**EXERCISE PROMPT**
What you return should be each line of the data containing the string "Prop".

[Saved data entries]
****************************************
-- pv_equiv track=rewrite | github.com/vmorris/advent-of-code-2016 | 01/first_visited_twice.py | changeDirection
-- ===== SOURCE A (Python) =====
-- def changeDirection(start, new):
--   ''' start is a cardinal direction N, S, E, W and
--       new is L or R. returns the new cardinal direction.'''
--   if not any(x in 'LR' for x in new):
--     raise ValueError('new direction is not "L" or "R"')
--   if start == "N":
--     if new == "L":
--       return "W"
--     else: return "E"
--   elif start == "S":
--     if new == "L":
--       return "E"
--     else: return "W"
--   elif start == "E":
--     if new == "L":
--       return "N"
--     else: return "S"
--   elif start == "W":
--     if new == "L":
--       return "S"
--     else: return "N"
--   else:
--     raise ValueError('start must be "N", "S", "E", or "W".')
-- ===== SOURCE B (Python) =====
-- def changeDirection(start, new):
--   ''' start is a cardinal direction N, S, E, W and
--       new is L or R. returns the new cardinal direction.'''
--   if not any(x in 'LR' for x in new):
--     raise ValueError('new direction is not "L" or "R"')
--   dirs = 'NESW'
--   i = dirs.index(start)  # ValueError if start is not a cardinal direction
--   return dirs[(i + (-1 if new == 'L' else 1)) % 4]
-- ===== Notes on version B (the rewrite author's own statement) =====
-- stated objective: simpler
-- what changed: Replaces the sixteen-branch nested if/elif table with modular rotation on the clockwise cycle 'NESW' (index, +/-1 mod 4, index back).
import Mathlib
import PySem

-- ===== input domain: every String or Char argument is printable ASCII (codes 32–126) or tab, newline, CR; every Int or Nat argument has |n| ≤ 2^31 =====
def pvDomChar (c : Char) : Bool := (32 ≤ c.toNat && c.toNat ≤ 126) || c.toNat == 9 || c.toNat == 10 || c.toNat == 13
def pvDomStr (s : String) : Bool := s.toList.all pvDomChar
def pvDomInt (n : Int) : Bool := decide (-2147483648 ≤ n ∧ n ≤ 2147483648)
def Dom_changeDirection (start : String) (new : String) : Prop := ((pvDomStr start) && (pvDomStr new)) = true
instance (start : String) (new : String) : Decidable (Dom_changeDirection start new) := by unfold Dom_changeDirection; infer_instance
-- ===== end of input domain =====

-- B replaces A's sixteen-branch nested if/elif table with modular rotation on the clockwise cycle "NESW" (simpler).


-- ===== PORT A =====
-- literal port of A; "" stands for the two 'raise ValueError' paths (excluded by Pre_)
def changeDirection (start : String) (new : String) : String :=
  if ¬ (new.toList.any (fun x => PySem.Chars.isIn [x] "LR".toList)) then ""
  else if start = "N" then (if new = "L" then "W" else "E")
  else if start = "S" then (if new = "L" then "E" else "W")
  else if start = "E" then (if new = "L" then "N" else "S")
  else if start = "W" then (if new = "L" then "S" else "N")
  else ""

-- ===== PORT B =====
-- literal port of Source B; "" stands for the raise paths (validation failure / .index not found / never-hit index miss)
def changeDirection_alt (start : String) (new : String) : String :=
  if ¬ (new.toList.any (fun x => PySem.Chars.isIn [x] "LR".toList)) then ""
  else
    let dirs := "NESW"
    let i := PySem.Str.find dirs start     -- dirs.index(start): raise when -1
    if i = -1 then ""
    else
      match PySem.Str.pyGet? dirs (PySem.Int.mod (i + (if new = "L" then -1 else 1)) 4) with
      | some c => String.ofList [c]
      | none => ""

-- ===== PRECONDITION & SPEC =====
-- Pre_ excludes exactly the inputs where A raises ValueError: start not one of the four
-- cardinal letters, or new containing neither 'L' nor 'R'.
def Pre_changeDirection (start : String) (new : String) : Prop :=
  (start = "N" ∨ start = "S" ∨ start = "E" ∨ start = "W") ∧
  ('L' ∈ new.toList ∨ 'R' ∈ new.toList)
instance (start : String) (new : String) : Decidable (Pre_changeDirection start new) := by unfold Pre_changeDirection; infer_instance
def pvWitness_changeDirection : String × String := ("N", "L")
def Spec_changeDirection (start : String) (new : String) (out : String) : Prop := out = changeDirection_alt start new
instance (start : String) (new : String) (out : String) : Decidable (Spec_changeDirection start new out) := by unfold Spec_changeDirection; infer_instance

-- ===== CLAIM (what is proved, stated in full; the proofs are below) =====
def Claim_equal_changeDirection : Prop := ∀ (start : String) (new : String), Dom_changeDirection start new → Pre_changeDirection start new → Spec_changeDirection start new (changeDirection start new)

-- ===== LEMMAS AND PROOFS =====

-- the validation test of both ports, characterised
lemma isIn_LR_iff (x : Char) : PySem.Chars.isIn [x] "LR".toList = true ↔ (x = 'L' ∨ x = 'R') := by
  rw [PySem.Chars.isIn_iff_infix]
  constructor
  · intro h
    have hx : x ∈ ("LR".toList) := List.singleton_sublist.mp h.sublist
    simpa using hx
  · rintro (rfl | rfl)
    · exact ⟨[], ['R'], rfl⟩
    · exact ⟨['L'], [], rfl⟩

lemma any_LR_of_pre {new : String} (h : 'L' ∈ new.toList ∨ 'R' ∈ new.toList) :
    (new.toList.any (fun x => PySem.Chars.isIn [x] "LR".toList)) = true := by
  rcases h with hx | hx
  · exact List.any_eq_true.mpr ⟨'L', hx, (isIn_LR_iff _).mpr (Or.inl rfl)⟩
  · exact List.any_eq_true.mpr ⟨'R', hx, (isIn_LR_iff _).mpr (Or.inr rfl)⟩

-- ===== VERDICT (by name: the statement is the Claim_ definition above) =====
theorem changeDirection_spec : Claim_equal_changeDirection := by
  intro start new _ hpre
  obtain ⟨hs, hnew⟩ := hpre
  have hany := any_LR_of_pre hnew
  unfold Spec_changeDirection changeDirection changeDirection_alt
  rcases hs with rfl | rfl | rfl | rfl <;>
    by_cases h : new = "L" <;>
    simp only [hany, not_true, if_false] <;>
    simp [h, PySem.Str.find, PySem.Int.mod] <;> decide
****************************************
**EXERCISE RESPONSE**
def Dom_changeDirection (start : String) (new : String) : Prop := ((pvDomStr start) && (pvDomStr new)) = true
def Pre_changeDirection (start : String) (new : String) : Prop :=
def Spec_changeDirection (start : String) (new : String) (out : String) : Prop := out = changeDirection_alt start new
def Claim_equal_changeDirection : Prop := ∀ (start : String) (new : String), Dom_changeDirection start new → Pre_changeDirection start new → Spec_changeDirection start new (changeDirection start new)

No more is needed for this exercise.